Humanizing core computer science courses: Include supplementary texts and readings that provide a social, cultural, and ethical context for the topic.
Design of everyday lecture artifacts: Stop indulging students in exercises and examples from within the discipline (e.g. symbol tables in Data Structures)
Breaking rigid boundaries: Make connections with concepts across computing.
Less is more: 12 courses do a major make. Make the most of it, not by stuffing more content, but by creating more room in the curriculum.
Flexibility in designing a major: We prescribe only 5 (or 6) out of 12 courses to be required. The rest are electives based on a student’s own preferences.
Minors in computing for all: We offer a Minor in Computer Science and also a Minor in Computational Methods. Both require six courses. The latter has two computational courses in the student’s own major. That is, encourage other departments to offer advanced computational courses in their own disciplines.
Majors in emerging disciplines: Encourage students to design independent majors in emerging disciplines.
Diversify faculty course load distribution: Rather than minimizing the ‘number of preps’ encourage faculty to teach a mix of courses at all levels and indulge in their own personal interests and expertise in computing.

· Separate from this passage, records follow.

-- pv_equiv track=rewrite | github.com/coltynw/cs-sprint-challenge-hash-tables | hashtables/ex5/ex5.py | finder
-- ===== SOURCE A (Python) =====
-- def finder(files, queries):
--     """
--     YOUR CODE HERE
--     """
--     # Your code here
--
--     # this one was as easy as just double for looping through and appending the matches, but since the test was super long I had to redo it with a dictionary and splitting up the array
--
--     # result = []
--
--     # for q in queries:
--     #     for f in files:
--     #         if q in f:
--     #             result.append(f)
--
--
--
--
--
--
--     # long test solution
--
--     result = []
--     box = {} # box is dictionary
--
--     for f in files:
--         split = f.split("/") # split the array up at the /
--         name = split[-1] # take the last part
--
--         if name not in box: # make new spot in dictionary
--             box[name] = []
--
--         box[name].append(f) # add to dictionary with filename as [key]
--
--     for q in queries:
--         if q in box: # if queries is in the dictionary add it to result
--             result.extend(box[q]) # add to end
--
--
--
--
--     return result
-- ===== SOURCE B (Python) =====
-- def finder(files, queries):
--     # Simpler: no dictionary index; compute each file's basename once, then a
--     # direct queries-outer/files-inner double loop with exact basename equality.
--     names = [f.split("/")[-1] for f in files]
--     result = []
--     for q in queries:
--         for f, name in zip(files, names):
--             if name == q:
--                 result.append(f)
--     return result
-- ===== Notes on version B (the rewrite author's own statement) =====
-- stated objective: simpler
-- what changed: Replaced A's grouping-dictionary index (build box[basename] lists, then look up each query) with a direct queries-outer/files-inner double loop appending files whose basename equals the query.
import Mathlib
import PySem

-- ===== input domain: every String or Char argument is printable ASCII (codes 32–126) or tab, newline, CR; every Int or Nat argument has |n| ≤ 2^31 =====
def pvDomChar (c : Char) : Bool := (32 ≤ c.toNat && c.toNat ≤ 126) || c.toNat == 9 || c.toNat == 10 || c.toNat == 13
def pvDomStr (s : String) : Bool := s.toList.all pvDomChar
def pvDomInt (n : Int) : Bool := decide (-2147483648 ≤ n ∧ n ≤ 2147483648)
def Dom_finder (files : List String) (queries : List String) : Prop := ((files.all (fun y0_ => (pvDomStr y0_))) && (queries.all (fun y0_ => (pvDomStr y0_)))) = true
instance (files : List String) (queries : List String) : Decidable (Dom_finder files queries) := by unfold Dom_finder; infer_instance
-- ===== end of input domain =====

-- B replaces A's grouping-dictionary index by a direct queries-outer/files-inner
-- double loop with exact basename equality; simpler, same return value.

-- shared helper: f.split("/")[-1]  (split with the nonempty separator "/" never
-- returns none or an empty list, so the .getD fallbacks are unreachable)
def pvBasename (f : String) : String :=
  (PySem.List.pyGet? ((PySem.Str.split? f "/").getD []) (-1)).getD ""

-- ===== PORT A =====
def finder (files : List String) (queries : List String) : List String :=
  let box := files.foldl
    (fun (box : PySem.Dict String (List String)) f =>
      let name := pvBasename f
      let box := if box.contains name then box else box.insert name []
      box.insert name (box.getD name [] ++ [f]))
    PySem.Dict.empty
  queries.foldl
    (fun result q => if box.contains q then result ++ box.getD q [] else result) []

-- ===== PORT B =====
def finder_alt (files : List String) (queries : List String) : List String :=
  let names := files.map pvBasename
  queries.foldl
    (fun result q =>
      (files.zip names).foldl
        (fun result p => if p.2 == q then result ++ [p.1] else result)
        result)
    []

-- ===== PRECONDITION & SPEC =====
def Spec_finder (files : List String) (queries : List String) (out : List String) : Prop := out = finder_alt files queries
instance (files : List String) (queries : List String) (out : List String) : Decidable (Spec_finder files queries out) := by unfold Spec_finder; infer_instance

-- ===== CLAIM (what is proved, stated in full; the proofs are below) =====
def Claim_equal_finder : Prop := ∀ (files : List String) (queries : List String), Dom_finder files queries → Spec_finder files queries (finder files queries)

-- ===== LEMMAS AND PROOFS =====

-- A's build loop, as a named function for the lemmas (definitionally the foldl in `finder`)
def pvBuild (fs : List String) (d : PySem.Dict String (List String)) :
    PySem.Dict String (List String) :=
  fs.foldl
    (fun (box : PySem.Dict String (List String)) f =>
      let name := pvBasename f
      let box := if box.contains name then box else box.insert name []
      box.insert name (box.getD name [] ++ [f]))
    d

lemma pvBuild_contains (fs : List String) (d : PySem.Dict String (List String))
    (q : String) :
    (pvBuild fs d).contains q = (d.contains q || fs.any (fun f => pvBasename f == q)) := by
  induction fs generalizing d with
  | nil => simp [pvBuild]
  | cons f fs ih =>
      simp only [pvBuild, List.foldl_cons, List.any_cons] at *
      rw [ih]
      have hstep : ∀ (d1 : PySem.Dict String (List String)),
          ((if d1.contains (pvBasename f) then d1 else d1.insert (pvBasename f) []).insert
            (pvBasename f)
            ((if d1.contains (pvBasename f) then d1 else d1.insert (pvBasename f) []).getD
              (pvBasename f) [] ++ [f])).contains q
          = (q == pvBasename f || d1.contains q) := by
        intro d1
        by_cases h : d1.contains (pvBasename f) <;>
          simp [h, PySem.Dict.contains_insert]
      rw [hstep]
      by_cases hq : pvBasename f = q
      · simp [hq, Bool.or_comm]
      · have h1 : (q == pvBasename f) = false := by simp [Ne.symm hq]
        have h2 : (pvBasename f == q) = false := by simp [hq]
        simp [h1, h2]

lemma pvBuild_getD (fs : List String) (d : PySem.Dict String (List String))
    (q : String) :
    (pvBuild fs d).getD q [] = d.getD q [] ++ fs.filter (fun f => pvBasename f == q) := by
  induction fs generalizing d with
  | nil => simp [pvBuild]
  | cons f fs ih =>
      simp only [pvBuild, List.foldl_cons, List.filter_cons] at *
      rw [ih]
      have hstep : ∀ (d1 : PySem.Dict String (List String)),
          ((if d1.contains (pvBasename f) then d1 else d1.insert (pvBasename f) []).insert
            (pvBasename f)
            ((if d1.contains (pvBasename f) then d1 else d1.insert (pvBasename f) []).getD
              (pvBasename f) [] ++ [f])).getD q []
          = if pvBasename f == q then d1.getD q [] ++ [f] else d1.getD q [] := by
        intro d1
        by_cases hq : pvBasename f = q
        · subst hq
          by_cases h : d1.contains (pvBasename f) <;>
            simp [h, PySem.Dict.getD_of_not_contains]
        · have hq' : q ≠ pvBasename f := fun hh => hq hh.symm
          by_cases h : d1.contains (pvBasename f) <;>
            simp [h, hq, hq', PySem.Dict.getD_insert, beq_iff_eq]
      rw [hstep]
      by_cases hq : pvBasename f == q <;> simp [hq]

-- both programs, per query, append exactly the files with that basename
lemma finder_eq_filterFold (files queries : List String) :
    finder files queries
      = queries.foldl (fun r q => r ++ files.filter (fun f => pvBasename f == q)) [] := by
  have key : ∀ (r : List String) (q : String),
      (if (pvBuild files PySem.Dict.empty).contains q then
        r ++ (pvBuild files PySem.Dict.empty).getD q [] else r)
      = r ++ files.filter (fun f => pvBasename f == q) := by
    intro r q
    have hc : (pvBuild files PySem.Dict.empty).contains q
        = files.any (fun f => pvBasename f == q) := by
      simp [pvBuild_contains]
    have hg := pvBuild_getD files PySem.Dict.empty q
    simp only [PySem.Dict.getD_empty, List.nil_append] at hg
    by_cases h : files.any (fun f => pvBasename f == q)
    · simp [hc, h, hg]
    · have hfil : files.filter (fun f => pvBasename f == q) = [] := by
        simp only [List.any_eq_true] at h
        simp only [List.filter_eq_nil_iff]
        intro a ha hb
        exact h ⟨a, ha, hb⟩
      simp [hc, h, hfil]
  show queries.foldl
      (fun result q => if (pvBuild files PySem.Dict.empty).contains q then
          result ++ (pvBuild files PySem.Dict.empty).getD q [] else result) []
    = _
  rw [show (fun (result : List String) (q : String) =>
        if (pvBuild files PySem.Dict.empty).contains q then
          result ++ (pvBuild files PySem.Dict.empty).getD q [] else result)
      = (fun r q => r ++ files.filter (fun f => pvBasename f == q))
    from funext fun r => funext fun q => key r q]

lemma zip_names_filter_map (files : List String) (q : String) :
    ((files.zip (files.map pvBasename)).filter (fun p => p.2 == q)).map (fun p => p.1)
      = files.filter (fun f => pvBasename f == q) := by
  induction files with
  | nil => simp
  | cons f fs ih =>
      simp only [List.map_cons, List.zip_cons_cons, List.filter_cons]
      by_cases h : pvBasename f == q <;> simp [h, ih]

lemma finder_alt_eq_filterFold (files queries : List String) :
    finder_alt files queries
      = queries.foldl (fun r q => r ++ files.filter (fun f => pvBasename f == q)) [] := by
  show queries.foldl
      (fun result q =>
        (files.zip (files.map pvBasename)).foldl
          (fun result p => if p.2 == q then result ++ [p.1] else result) result) []
    = _
  rw [show (fun (result : List String) (q : String) =>
        (files.zip (files.map pvBasename)).foldl
          (fun result p => if p.2 == q then result ++ [p.1] else result) result)
      = (fun r q => r ++ files.filter (fun f => pvBasename f == q))
    from funext fun r => funext fun q => by
      rw [PySem.List.foldl_append_if (fun p => p.2 == q) (fun p => p.1)
            (files.zip (files.map pvBasename)) r,
          zip_names_filter_map]]

-- ===== VERDICT (by name: the statement is the Claim_ definition above) =====
theorem finder_spec : Claim_equal_finder := by
  intro files queries _
  unfold Spec_finder
  rw [finder_eq_filterFold, finder_alt_eq_filterFold]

Gender Issues: Is there an indictment here?

One of the key findings of Margolis & Fisher in their landmark study on gender issues in computer science at Carnegie Mellon University was that female orientation towards (and concerns about) computing are different from the design of most computer science curricula[3]. They claim that universities have historically developed computer science courses with a male bias. Is there an indictment here? I will leave that for this group to ponder. The design patterns I have presented above have been motivated in part by similar concerns regarding gender issues. In the course of implementing these at Bryn Mawr College we have also discovered that the resulting curriculum and courses are equally engaging for women and men[4].

Recommendations for programmatic initiatives

We were asked to suggest recommendations for long-term, high-impact, and potentially high-risk strategies to catalyze the transformation of computing education. In the design patterns above are embedded several directives that can be construed as programmatic initiatives. Perhaps the most important initiative not mentioned above but can have a profound effect on computing education is the issue of support for training faculty and future educators with values that are grounded in the perspective of computer science as a fundamental discipline of human inquiry rather than one defined by prevailing market forces of the times.

Summary

I hope that these remarks will lead to challenging the current norms and thinking about computing curricula. I have presented them as a set of observations and not as basis for creating future prescriptions for all curricula in the country. Yet, many of these may lead to future programmatic initiatives. I obviously carry a certain baggage, when it comes to designing computing curricula, which can be perceived in direct opposition to several other proponents and ideologies. Here, I have tried to focus only on the design considerations I feel are relevant to the computing curricula.

[1] Lillian (Boots) Cassel, Gordon Davies, and Deepak Kumar: Computing: The Shape of and Evolving Discipline. In Informatics Curricula and Teaching Methods, Cassel and Reis (editors), Kluwer Academic Press, 2003.

[2] Douglas Blank and Deepak Kumar: Patterns of Curriculum Design. In Informatics Curricula and Teaching Methods, Cassel and Reis (editors), Kluwer Academic Press, 2003.

[3] Jane Margolis and Allan Fisher: Unlocking the Clubhouse: Women in Computing. MIT Press, 2003.

[4] Lisa Meeden, Tia Newhall, Douglas Blank, Deepak Kumar: Using departmental surveys to assess computing culture: Recognizing and addressing gender differences. In Proceedings of the ITiCSE-2003 Conference, SIGCSE Bulletin, Volume 35, Number 3, ACM Press, 2003.